*Required work*:
Lines to restate from the data below: from the one containing "have hfun : (fun (m" to the one containing "i => (s.map List.tail).foldl", both included. Give them again exactly, and only them.

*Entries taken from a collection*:
..........

-- pv_equiv track=rewrite | github.com/frostburn/frostsynth | frostsynth/__init__.py | mix_longest_gen
-- ===== SOURCE A (Python) =====
-- def mix_longest_gen(sources):
--     sources = [iter(source) for source in sources]
--     while True:
--         result = 0
--         for source in sources[:]:
--             try:
--                 result += next(source)
--             except StopIteration:
--                 sources.remove(source)
--         if not sources:
--             return
--         yield result
-- ===== SOURCE B (Python) =====
-- def mix_longest_gen(sources):
--     cols = [list(source) for source in sources]
--     n = max((len(col) for col in cols), default=0)
--     for i in range(n):
--         yield sum(col[i] for col in cols if i < len(col))
-- ===== Notes on version B (the rewrite author's own statement) =====
-- stated objective: idiomatic
-- what changed: Replaces A's mutable alive-list of iterators with try/except removal inside an unbounded while-loop by an index-based co-iteration: materialise the columns, compute the maximum length once, and yield for each index the sum over the columns still long enough.
import Mathlib
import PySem

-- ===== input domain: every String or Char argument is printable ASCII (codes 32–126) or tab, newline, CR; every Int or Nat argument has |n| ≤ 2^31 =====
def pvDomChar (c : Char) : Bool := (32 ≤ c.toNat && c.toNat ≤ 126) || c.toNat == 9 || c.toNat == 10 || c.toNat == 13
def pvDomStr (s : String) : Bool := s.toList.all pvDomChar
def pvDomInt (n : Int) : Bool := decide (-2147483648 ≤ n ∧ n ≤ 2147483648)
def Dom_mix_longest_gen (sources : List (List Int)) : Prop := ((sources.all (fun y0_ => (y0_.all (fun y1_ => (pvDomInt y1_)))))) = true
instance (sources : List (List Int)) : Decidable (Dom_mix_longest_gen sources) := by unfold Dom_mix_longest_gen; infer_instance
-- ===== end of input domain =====

-- B replaces A's mutable alive-list of iterators (with try/except removal) by an
-- index-based co-iteration up to the maximum source length (objective: idiomatic).

-- ===== PORT A =====
-- total fuel for the while-loop (one unit per consumed element, plus one)
def pvSumLen (s : List (List Int)) : Nat := (s.map List.length).sum

-- the 'while True' loop of A: result sums one next() from each live source,
-- exhausted sources are removed, loop returns (no yield) once no sources remain.
def mixLoop : Nat → List (List Int) → List Int
  | 0, _ => []
  | fuel + 1, sources =>
    let result := sources.foldl (fun r c => match c with | [] => r | h :: _ => r + h) 0
    let sources' := (sources.filter (fun c => !c.isEmpty)).map List.tail
    if sources' = [] then [] else result :: mixLoop fuel sources'

def mix_longest_gen (sources : List (List Int)) : List Int :=
  mixLoop (pvSumLen sources + 1) sources

-- ===== PORT B =====
def mix_longest_gen_alt (sources : List (List Int)) : List Int :=
  let cols := sources
  let n := cols.foldl (fun m c => max m c.length) 0
  (List.range n).map (fun i =>
    cols.foldl (fun r c => if i < c.length then r + c.getD i 0 else r) 0)

-- ===== PRECONDITION & SPEC =====
def Spec_mix_longest_gen (sources : List (List Int)) (out : List Int) : Prop := out = mix_longest_gen_alt sources
instance (sources : List (List Int)) (out : List Int) : Decidable (Spec_mix_longest_gen sources out) := by unfold Spec_mix_longest_gen; infer_instance

-- ===== CLAIM (what is proved, stated in full; the proofs are below) =====
def Claim_equal_mix_longest_gen : Prop := ∀ (sources : List (List Int)), Dom_mix_longest_gen sources → Spec_mix_longest_gen sources (mix_longest_gen sources)

-- ===== LEMMAS AND PROOFS =====

-- the initial accumulator is a lower bound of the running maximum
lemma pv_init_le_foldl (s : List (List Int)) (a : Nat) :
    a ≤ s.foldl (fun m c => max m c.length) a := by
  induction s generalizing a with
  | nil => exact le_refl _
  | cons x t ih =>
    exact le_trans (le_max_left a x.length) (ih (max a x.length))

-- n is an upper bound of every column length
lemma pv_le_foldl_max (s : List (List Int)) (a : Nat) (c : List Int) (hc : c ∈ s) :
    c.length ≤ s.foldl (fun m c => max m c.length) a := by
  induction s generalizing a with
  | nil => cases hc
  | cons x t ih =>
    simp only [List.foldl_cons]
    rcases List.mem_cons.mp hc with h | h
    · subst h; exact le_trans (le_max_right a c.length) (pv_init_le_foldl t _)
    · exact ih (max a x.length) h

-- the maximum over the tails is the maximum over the sources, minus one
lemma pv_foldl_max_sub (s : List (List Int)) (a : Nat) :
    s.foldl (fun m c => max m (c.length - 1)) (a - 1)
      = (s.foldl (fun m c => max m c.length) a) - 1 := by
  induction s generalizing a with
  | nil => rfl
  | cons x t ih =>
    simp only [List.foldl_cons]
    have h : max (a - 1) (x.length - 1) = max a x.length - 1 := by omega
    rw [h, ih]

-- empty columns do not change the maximum
lemma pv_foldl_max_filter (s : List (List Int)) (a : Nat) :
    (s.filter (fun c => !c.isEmpty)).foldl (fun m c => max m c.length) a
      = s.foldl (fun m c => max m c.length) a := by
  induction s generalizing a with
  | nil => rfl
  | cons x t ih =>
    cases x with
    | nil =>
      rw [show List.filter (fun c => !c.isEmpty) (([] : List Int) :: t)
            = List.filter (fun c => !c.isEmpty) t from by simp,
          List.foldl_cons, show max a (List.length ([] : List Int)) = a from by simp]
      exact ih a
    | cons hd t0 =>
      rw [show List.filter (fun c => !c.isEmpty) ((hd :: t0) :: t)
            = (hd :: t0) :: List.filter (fun c => !c.isEmpty) t from by simp,
          List.foldl_cons, List.foldl_cons]
      exact ih _

-- empty columns do not change any row sum
lemma pv_foldl_sum_filter (s : List (List Int)) (i : Nat) (r : Int) :
    (s.filter (fun c => !c.isEmpty)).foldl (fun r c => if i < c.length then r + c.getD i 0 else r) r
      = s.foldl (fun r c => if i < c.length then r + c.getD i 0 else r) r := by
  induction s generalizing r with
  | nil => rfl
  | cons x t ih =>
    cases x with
    | nil =>
      rw [show List.filter (fun c => !c.isEmpty) (([] : List Int) :: t)
            = List.filter (fun c => !c.isEmpty) t from by simp,
          List.foldl_cons, if_neg (by simp)]
      exact ih r
    | cons hd t0 =>
      rw [show List.filter (fun c => !c.isEmpty) ((hd :: t0) :: t)
            = (hd :: t0) :: List.filter (fun c => !c.isEmpty) t from by simp,
          List.foldl_cons, List.foldl_cons]
      exact ih _

-- B ignores empty columns entirely
lemma pv_alt_filter (s : List (List Int)) :
    mix_longest_gen_alt (s.filter (fun c => !c.isEmpty)) = mix_longest_gen_alt s := by
  unfold mix_longest_gen_alt
  simp only [pv_foldl_max_filter]
  exact List.map_congr_left (fun i _ => pv_foldl_sum_filter s i 0) ▸ rfl

-- dropping already-empty columns before tailing = tailing and then dropping empties, up to empties
lemma pv_filter_map_tail (s : List (List Int)) :
    (((s.filter (fun c => !c.isEmpty)).map List.tail).filter (fun c => !c.isEmpty))
      = ((s.map List.tail).filter (fun c => !c.isEmpty)) := by
  induction s with
  | nil => rfl
  | cons x t ih =>
    cases x with
    | nil =>
      rw [show List.filter (fun c => !c.isEmpty) (([] : List Int) :: t)
            = List.filter (fun c => !c.isEmpty) t from by simp,
          List.map_cons, List.tail_nil,
          show List.filter (fun c => !c.isEmpty) (([] : List Int) :: t.map List.tail)
            = List.filter (fun c => !c.isEmpty) (t.map List.tail) from by simp]
      exact ih
    | cons hd t0 =>
      rw [show List.filter (fun c => !c.isEmpty) ((hd :: t0) :: t)
            = (hd :: t0) :: List.filter (fun c => !c.isEmpty) t from by simp,
          List.map_cons, List.map_cons, List.tail_cons,
          List.filter_cons, List.filter_cons, ih]

-- B on the all-empty input is empty
lemma pv_alt_nil (s : List (List Int)) (h : s.filter (fun c => !c.isEmpty) = []) :
    mix_longest_gen_alt s = [] := by
  rw [← pv_alt_filter s, h]; rfl

-- B's unfolding step: first row, then B of the tails
lemma pv_alt_cons (s : List (List Int)) (h : s.filter (fun c => !c.isEmpty) ≠ []) :
    mix_longest_gen_alt s
      = (s.foldl (fun r c => match c with | [] => r | h :: _ => r + h) 0)
        :: mix_longest_gen_alt (s.map List.tail) := by
  have hex : ¬ ∀ c ∈ s, ¬((!c.isEmpty) = true) :=
    fun hall => h (List.filter_eq_nil_iff.mpr hall)
  push Not at hex
  obtain ⟨c, hcmem, hc⟩ := hex
  have hc1 : 1 ≤ c.length := by cases c with
    | nil => simp at hc
    | cons hd t0 => simp
  have hn : 1 ≤ s.foldl (fun m c => max m c.length) 0 :=
    le_trans hc1 (pv_le_foldl_max s 0 c hcmem)
  have hsub : (s.map List.tail).foldl (fun m c => max m c.length) 0
      = s.foldl (fun m c => max m c.length) 0 - 1 := by
    rw [List.foldl_map]
    have hfun : (fun (m : Nat) (c : List Int) => max m c.tail.length)
        = fun m c => max m (c.length - 1) := by
      funext m c; rw [List.length_tail]
    rw [hfun]
    simpa using pv_foldl_max_sub s 0
  have hnsucc : s.foldl (fun m c => max m c.length) 0
      = (s.map List.tail).foldl (fun m c => max m c.length) 0 + 1 := by omega
  unfold mix_longest_gen_alt
  dsimp only
  rw [hnsucc, List.range_succ_eq_map, List.map_cons, List.map_map]
  congr 1
  · have hF : (fun (r : Int) (c : List Int) => if 0 < c.length then r + c.getD 0 0 else r)
        = fun r c => match c with | [] => r | h :: _ => r + h := by
      funext r c; cases c <;> simp
    rw [hF]
  · have hFi : ((fun i => s.foldl (fun r c => if i < c.length then r + c.getD i 0 else r) 0)
        ∘ Nat.succ)
        = fun i => (s.map List.tail).foldl
            (fun r c => if i < c.length then r + c.getD i 0 else r) 0 := by
      funext i
      rw [Function.comp_apply, List.foldl_map]
      have hfun : (fun (r : Int) (c : List Int) =>
            if i.succ < c.length then r + c.getD i.succ 0 else r)
          = fun r c => if i < c.tail.length then r + c.tail.getD i 0 else r := by
        funext r c
        cases c with
        | nil => simp
        | cons hd t0 => simp
      rw [hfun]
    rw [hFi]

-- the tails lose at least one element in total
lemma pv_sumLen_tail_le (s : List (List Int)) :
    pvSumLen ((s.filter (fun c => !c.isEmpty)).map List.tail) ≤ pvSumLen s := by
  induction s with
  | nil => exact le_refl _
  | cons x t ih =>
    cases x with
    | nil => simpa [pvSumLen] using le_trans ih (by simp [pvSumLen])
    | cons h t0 =>
      simp only [pvSumLen, List.filter_cons, List.isEmpty_cons, Bool.not_false,
        List.map_cons, List.map_map, List.sum_cons] at *
      simpa using Nat.add_le_add (by simp) ih

lemma pv_sumLen_tail_lt (s : List (List Int)) (h : s.filter (fun c => !c.isEmpty) ≠ []) :
    pvSumLen ((s.filter (fun c => !c.isEmpty)).map List.tail) < pvSumLen s := by
  induction s with
  | nil => simp at h
  | cons x t ih =>
    cases x with
    | nil =>
      simp only [List.filter_cons, List.isEmpty_nil, Bool.not_true] at h ⊢
      simp only [pvSumLen, List.map_cons, List.length_nil, List.sum_cons, Nat.zero_add]
      exact ih (by simpa using h)
    | cons hd t0 =>
      simp only [List.filter_cons, List.isEmpty_cons, Bool.not_false]
      simp only [pvSumLen, List.map_cons, List.sum_cons]
      have := pv_sumLen_tail_le t
      simp only [pvSumLen, List.map_map] at this ⊢
      simp
      omega

-- main loop invariant: with enough fuel, A's loop computes B
lemma pv_mixLoop_eq (fuel : Nat) (s : List (List Int)) (hf : pvSumLen s < fuel) :
    mixLoop fuel s = mix_longest_gen_alt s := by
  induction fuel generalizing s with
  | zero => omega
  | succ f ih =>
    by_cases hc : s.filter (fun c => !c.isEmpty) = []
    · simp only [mixLoop, hc, List.map_nil, reduceIte]
      exact (pv_alt_nil s hc).symm
    · have hne : (s.filter (fun c => !c.isEmpty)).map List.tail ≠ [] := by
        simpa using hc
      simp only [mixLoop, if_neg hne]
      rw [pv_alt_cons s hc]
      congr 1
      have h1 : mixLoop f ((s.filter (fun c => !c.isEmpty)).map List.tail)
          = mix_longest_gen_alt ((s.filter (fun c => !c.isEmpty)).map List.tail) :=
        ih _ (by have := pv_sumLen_tail_lt s hc; omega)
      rw [h1, ← pv_alt_filter ((s.filter (fun c => !c.isEmpty)).map List.tail),
        pv_filter_map_tail, pv_alt_filter]

-- ===== VERDICT (by name: the statement is the Claim_ definition above) =====
theorem mix_longest_gen_spec : Claim_equal_mix_longest_gen := by
  intro sources _
  unfold Spec_mix_longest_gen mix_longest_gen
  exact pv_mixLoop_eq _ _ (Nat.lt_succ_self _)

..........

*Exercise response*:
    have hfun : (fun (m : Nat) (c : List Int) => max m c.tail.length)
        = fun m c => max m (c.length - 1) := by
      funext m c; rw [List.length_tail]
    rw [hfun]
    simpa using pv_foldl_max_sub s 0
  have hnsucc : s.foldl (fun m c => max m c.length) 0
      = (s.map List.tail).foldl (fun m c => max m c.length) 0 + 1 := by omega
  unfold mix_longest_gen_alt
  dsimp only
  rw [hnsucc, List.range_succ_eq_map, List.map_cons, List.map_map]
  congr 1
  · have hF : (fun (r : Int) (c : List Int) => if 0 < c.length then r + c.getD 0 0 else r)
        = fun r c => match c with | [] => r | h :: _ => r + h := by
      funext r c; cases c <;> simp
    rw [hF]
  · have hFi : ((fun i => s.foldl (fun r c => if i < c.length then r + c.getD i 0 else r) 0)
        ∘ Nat.succ)
        = fun i => (s.map List.tail).foldl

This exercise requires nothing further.